I haven’t personally suffered from shadowban, not myself or any brand/influencer I’ve worked for or consulted. But, if you think you are, your best bet is to first check you’re not using any banned hashtags (use Google to see the most updated list) and to also give your Instagram a breather. Stop posting content for a while and then go back to introducing valuable content. The shadowban is a tricky area because while some do qualify for it, I do think others are accidentally thrown into the mix. Although, I should add, most people aren’t shadowbanned and are actually just working with slow – or an abrupt halt – progress. 

What if you’re deleted / banned?

Keep reporting and complaining when you’re kicked out for no reason! This is a struggling area, unfortunately, and I don’t think there is yet a solid answer for it. Other than that, continue working on targeting those who’d be specifically industry within your niche and creating conversations with those people. Don’t worry about what others who aren’t right for your brand are doing — providing your strategy is right and tight, the people who are good for you will land at you too. 

Debunking Social Media Myths

Debunking myth #1: Is Instagram headed towards high spend content to grow a page, like Facebook?

I don’t think it will be quite the same. Yes, Instagram will continue to be commercialism and will, of course, encourage spending by businesses but I don’t think it feels as impossible to grow organically on Instagram like it does on Facebook. This is because Facebook’s algorithm is built on the whole ‘friend’ and ‘personal’ aspect, so the brand posts and News Feed section takes a back burner. Instagram feeds you content on the same timeline, not a separate one. So unless they end up creating two different tabs/sections for people to view, it won’t be as difficult as Facebook.

Debunking myth #2: The algorithm changed so that text-heavy posts are now more popular

I don’t think anything has changed. It really just depends on what resonates with your audience. People come to me for advice, so they expect text [Unsah’s Insta is very text-heavy]. They follow me because they see the text. If I started with heavy video content, I’d attract people who followed me for that and the text wouldn’t have worked so well if I suddenly introduced it. When people become familiar with what you’re about and how valuable you are, the prettiness of the post – or aesthetic – doesn’t matter.

Debunking myth #3: You always have to worry about the Instagram algorithm

I think there’s always a chance for a new Instagram algorithm, but I don’t think this is something people need to worry about as much as they do. It’s part of the challenge of the job. There will always be algorithm changes and some will be more frustrating than others… you just need to work with it. 

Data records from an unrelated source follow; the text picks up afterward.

-- pv_equiv track=rewrite | github.com/nguyenlinhlinh/adventofcode-2024 | 22/solution1.py | generateSecretNbrs
-- ===== SOURCE A (Python) =====
-- def getNextSecretNbr(secretNbr):
--     bigNbr = 16777216
--     x = ((secretNbr * 64)^secretNbr) % bigNbr
--     y = ((x // 32) ^ x) % bigNbr
--     z = ((y * 2048) ^ y) % bigNbr
--     return z
--
-- def generateSecretNbrs(secretNbrs, times):
--     result = {}
--     for nbr in secretNbrs:
--         result[nbr] = nbr
--     for i in range(times):
--         for initialSecretNbr, secretNbr in result.items():
--             result[initialSecretNbr] = getNextSecretNbr(secretNbr)
--     return result
-- ===== SOURCE B (Python) =====
-- def _step(s):
--     m = 16777216
--     x = ((s * 64) ^ s) % m
--     y = ((x // 32) ^ x) % m
--     z = ((y * 2048) ^ y) % m
--     return z
--
-- def generateSecretNbrs(secretNbrs, times):
--     result = {}
--     for nbr in secretNbrs:
--         if nbr not in result:
--             s = nbr
--             for _ in range(times):
--                 s = _step(s)
--             result[nbr] = s
--     return result
-- ===== Notes on version B (the rewrite author's own statement) =====
-- stated objective: simpler
-- what changed: B evolves each distinct input number to completion with a per-number inner loop (depth-first), instead of A's breadth-first lockstep update of a shared dict over `times` outer passes; the dict is built once, with duplicates skipped rather than overwritten.
import Mathlib
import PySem

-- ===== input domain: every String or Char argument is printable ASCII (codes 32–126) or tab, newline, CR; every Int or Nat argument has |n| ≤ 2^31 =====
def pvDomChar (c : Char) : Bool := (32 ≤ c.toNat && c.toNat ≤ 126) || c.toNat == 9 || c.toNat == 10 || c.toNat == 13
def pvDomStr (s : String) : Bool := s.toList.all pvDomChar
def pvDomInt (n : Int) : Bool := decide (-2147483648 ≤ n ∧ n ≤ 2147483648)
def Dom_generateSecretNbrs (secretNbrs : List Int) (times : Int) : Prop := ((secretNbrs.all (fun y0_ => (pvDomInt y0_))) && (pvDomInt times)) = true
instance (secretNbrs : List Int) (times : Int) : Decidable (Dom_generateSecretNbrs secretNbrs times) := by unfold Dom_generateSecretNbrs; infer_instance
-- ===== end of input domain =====

-- B evolves each distinct input number to completion with a per-number inner loop, instead of
-- A's lockstep per-step update of a shared dict; objective: simpler decomposition, same cost.


-- ===== PORT A =====
def getNextSecretNbr (secretNbr : Int) : Int :=
  let bigNbr : Int := 16777216
  let x := PySem.Int.mod (PySem.Int.bxor (secretNbr * 64) secretNbr) bigNbr
  let y := PySem.Int.mod (PySem.Int.bxor (PySem.Int.floordiv x 32) x) bigNbr
  let z := PySem.Int.mod (PySem.Int.bxor (y * 2048) y) bigNbr
  z

def generateSecretNbrs (secretNbrs : List Int) (times : Int) : List (Int × Int) :=
  let result : PySem.Dict Int Int :=
    secretNbrs.foldl (fun d nbr => d.insert nbr nbr) PySem.Dict.empty
  let result :=
    (PySem.List.pyRange 0 times 1).foldl
      (fun r _ => r.items.foldl (fun r' p => r'.insert p.1 (getNextSecretNbr p.2)) r) result
  result.items

-- ===== PORT B =====
def stepAlt (s : Int) : Int :=
  let m : Int := 16777216
  let x := PySem.Int.mod (PySem.Int.bxor (s * 64) s) m
  let y := PySem.Int.mod (PySem.Int.bxor (PySem.Int.floordiv x 32) x) m
  let z := PySem.Int.mod (PySem.Int.bxor (y * 2048) y) m
  z

def evolveAlt : Nat → Int → Int
  | 0, s => s
  | n + 1, s => evolveAlt n (stepAlt s)

def generateSecretNbrs_alt (secretNbrs : List Int) (times : Int) : List (Int × Int) :=
  secretNbrs.foldl
    (fun acc nbr =>
      if acc.any (fun p => p.1 == nbr) then acc
      else acc ++ [(nbr, evolveAlt times.toNat nbr)]) []

-- ===== PRECONDITION & SPEC =====
def Spec_generateSecretNbrs (secretNbrs : List Int) (times : Int) (out : List (Int × Int)) : Prop := out = generateSecretNbrs_alt secretNbrs times
instance (secretNbrs : List Int) (times : Int) (out : List (Int × Int)) : Decidable (Spec_generateSecretNbrs secretNbrs times out) := by unfold Spec_generateSecretNbrs; infer_instance

-- ===== CLAIM (what is proved, stated in full; the proofs are below) =====
def Claim_equal_generateSecretNbrs : Prop := ∀ (secretNbrs : List Int) (times : Int), Dom_generateSecretNbrs secretNbrs times → Spec_generateSecretNbrs secretNbrs times (generateSecretNbrs secretNbrs times)

-- ===== LEMMAS AND PROOFS =====

-- one pass of A's inner per-item fold over a dict whose items are ks.map (k, v k),
-- with an already-processed prefix `pre`
theorem step_gen (ks : List Int) (v : Int → Int) (pre : List (Int × Int))
    (h : (pre.map Prod.fst ++ ks).Nodup) :
    ((ks.map (fun k => (k, v k))).foldl
        (fun d p => d.insert p.1 (getNextSecretNbr p.2))
        (PySem.Dict.mk (pre ++ ks.map (fun k => (k, v k))))).items
      = pre ++ ks.map (fun k => (k, getNextSecretNbr (v k))) := by
  induction ks generalizing pre with
  | nil => simp
  | cons k ks ih =>
    rcases List.nodup_append.mp h with ⟨hpre, hcons, hdisj⟩
    have hk_ks : k ∉ ks := (List.nodup_cons.mp hcons).1
    have hk_pre : k ∉ pre.map Prod.fst := fun hm => hdisj k hm k (List.mem_cons_self ..) rfl
    have hc : (PySem.Dict.mk (pre ++ (k, v k) :: ks.map (fun j => (j, v j)))).contains k = true := by
      simp [PySem.Dict.contains_mk]
    have hins : (PySem.Dict.mk (pre ++ (k, v k) :: ks.map (fun j => (j, v j)))).insert k
          (getNextSecretNbr (v k))
        = PySem.Dict.mk (pre ++ (k, getNextSecretNbr (v k)) :: ks.map (fun j => (j, v j))) := by
      apply PySem.Dict.ext
      rw [PySem.Dict.items_insert_of_contains _ _ hc]
      show (pre ++ (k, v k) :: ks.map (fun j => (j, v j))).map
          (fun p => if (p.1 == k) = true then (k, getNextSecretNbr (v k)) else p) = _
      rw [List.map_append, List.map_cons, List.map_map]
      congr 1
      · calc pre.map (fun p => if (p.1 == k) = true then (k, getNextSecretNbr (v k)) else p)
            = pre.map id := by
              apply List.map_congr_left
              intro p hp
              have hne : p.1 ≠ k := fun e => hk_pre (e ▸ List.mem_map_of_mem hp)
              simp [hne]
          _ = pre := List.map_id pre
      · congr 1
        · simp
        · apply List.map_congr_left
          intro j hj
          have hne : j ≠ k := fun e => hk_ks (e ▸ hj)
          simp [hne]
    simp only [List.map_cons, List.foldl_cons, hins]
    have hre : pre ++ (k, getNextSecretNbr (v k)) :: ks.map (fun j => (j, v j))
        = (pre ++ [(k, getNextSecretNbr (v k))]) ++ ks.map (fun j => (j, v j)) := by
      simp
    have hnd : ((pre ++ [(k, getNextSecretNbr (v k))]).map Prod.fst ++ ks).Nodup := by
      simp only [List.map_append, List.map_cons, List.map_nil]
      simpa [List.append_assoc] using h
    rw [hre, ih _ hnd]
    simp

theorem A_fold (L : List Int) (ks : List Int) (v : Int → Int) (h : ks.Nodup) :
    (L.foldl
        (fun r _ => r.items.foldl (fun r' p => r'.insert p.1 (getNextSecretNbr p.2)) r)
        (PySem.Dict.mk (ks.map (fun k => (k, v k))))).items
      = ks.map (fun k => (k, evolveAlt L.length (v k))) := by
  induction L generalizing v with
  | nil => simp [evolveAlt]
  | cons a L ih =>
    have hstep :
        ((PySem.Dict.mk (ks.map (fun k => (k, v k)))).items.foldl
            (fun r' p => r'.insert p.1 (getNextSecretNbr p.2))
            (PySem.Dict.mk (ks.map (fun k => (k, v k)))))
          = PySem.Dict.mk (ks.map (fun k => (k, getNextSecretNbr (v k)))) := by
      apply PySem.Dict.ext
      have := step_gen ks v [] (by simpa using h)
      simpa using this
    simp only [List.foldl_cons, hstep]
    rw [ih (fun k => getNextSecretNbr (v k))]
    apply List.map_congr_left
    intro k _
    rfl

theorem d0_eq (l : List Int) (ks : List Int) :
    (l.foldl (fun d n => d.insert n n) (PySem.Dict.mk (ks.map (fun k => (k, k)))))
      = PySem.Dict.mk ((PySem.Set.update ks l).map (fun k => (k, k))) := by
  induction l generalizing ks with
  | nil => simp [PySem.Set.update]
  | cons n l ih =>
    by_cases h : n ∈ ks
    · have hc : (PySem.Dict.mk (ks.map (fun k => (k, k)))).contains n = true := by
        simp [PySem.Dict.contains_mk, List.any_map]; exact h
      have hins : (PySem.Dict.mk (ks.map (fun k => (k, k)))).insert n n
          = PySem.Dict.mk (ks.map (fun k => (k, k))) := by
        apply PySem.Dict.ext
        rw [PySem.Dict.items_insert_of_contains _ _ hc]
        show (ks.map (fun k => (k, k))).map _ = ks.map (fun k => (k, k))
        rw [List.map_map]
        apply List.map_congr_left
        intro k _
        by_cases hk : k = n <;> simp [hk]
      simp only [List.foldl_cons, hins, PySem.Set.update_cons, PySem.Set.add_of_mem h]
      exact ih ks
    · have hc : (PySem.Dict.mk (ks.map (fun k => (k, k)))).contains n = false := by
        simp [PySem.Dict.contains_mk, List.any_map]
        intro x hx; exact fun e => absurd (e ▸ hx) h
      have hins : (PySem.Dict.mk (ks.map (fun k => (k, k)))).insert n n
          = PySem.Dict.mk ((ks ++ [n]).map (fun k => (k, k))) := by
        apply PySem.Dict.ext
        rw [PySem.Dict.items_insert_of_not_contains _ _ hc]
        simp
      simp only [List.foldl_cons, hins, PySem.Set.update_cons, PySem.Set.add_of_not_mem h]
      exact ih (ks ++ [n])

theorem B_fold (l ks : List Int) (T : Nat) :
    (l.foldl
        (fun acc nbr =>
          if acc.any (fun p => p.1 == nbr) then acc
          else acc ++ [(nbr, evolveAlt T nbr)])
        (ks.map (fun k => (k, evolveAlt T k))))
      = (PySem.Set.update ks l).map (fun k => (k, evolveAlt T k)) := by
  induction l generalizing ks with
  | nil => simp [PySem.Set.update]
  | cons n l ih =>
    by_cases h : n ∈ ks
    · have hany : (ks.map (fun k => (k, evolveAlt T k))).any (fun p => p.1 == n) = true := by
        simp [List.any_map]
        exact h
      simp only [List.foldl_cons, hany, if_true, PySem.Set.update_cons, PySem.Set.add_of_mem h]
      exact ih ks
    · have hany : (ks.map (fun k => (k, evolveAlt T k))).any (fun p => p.1 == n) = false := by
        simp [List.any_map]
        intro x hx; exact fun e => absurd (e ▸ hx) h
      simp only [List.foldl_cons, hany, PySem.Set.update_cons, PySem.Set.add_of_not_mem h]
      have : ks.map (fun k => (k, evolveAlt T k)) ++ [(n, evolveAlt T n)]
          = (ks ++ [n]).map (fun k => (k, evolveAlt T k)) := by simp
      rw [this]; exact ih (ks ++ [n])

-- ===== VERDICT (by name: the statement is the Claim_ definition above) =====
theorem generateSecretNbrs_spec : Claim_equal_generateSecretNbrs := by
  intro l t _
  unfold Spec_generateSecretNbrs generateSecretNbrs generateSecretNbrs_alt
  show ((PySem.List.pyRange 0 t 1).foldl
      (fun r _ => r.items.foldl (fun r' p => r'.insert p.1 (getNextSecretNbr p.2)) r)
      (l.foldl (fun d nbr => d.insert nbr nbr) PySem.Dict.empty)).items
    = l.foldl
        (fun acc nbr =>
          if acc.any (fun p => p.1 == nbr) then acc
          else acc ++ [(nbr, evolveAlt t.toNat nbr)]) []
  have hB := B_fold l [] t.toNat
  simp only [List.map_nil] at hB
  rw [hB]
  have hd0 := d0_eq l []
  simp only [List.map_nil] at hd0
  have hempty : (PySem.Dict.empty : PySem.Dict Int Int) = PySem.Dict.mk [] := rfl
  rw [hempty, hd0]
  have hA := A_fold (PySem.List.pyRange 0 t 1) (PySem.Set.update [] l) (fun k => k)
    (by rw [PySem.Set.update_nil_left]; exact PySem.Set.nodup_ofList l)
  simp only [] at hA
  rw [hA]
  simp [PySem.List.length_pyRange_one]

And finally, Unsah’s thoughts on lockdown social media fatigue

I think there’s huge fatigue because we’re bombarded with more content than ever, and we’re also spending more time than ever on social media. Brands and influencers need to take a step back and give their followers/customers some breathing space. Focus on the quality as opposed to quantity. People’s automatic assumption is to posting 10x more than normal because people are scrolling 10x more, but, actually, it’s quite off-putting when you’re a general user and you’re being fed so much. You want to be the breath of fresh air on social media, not part of the noise people are being clouded with.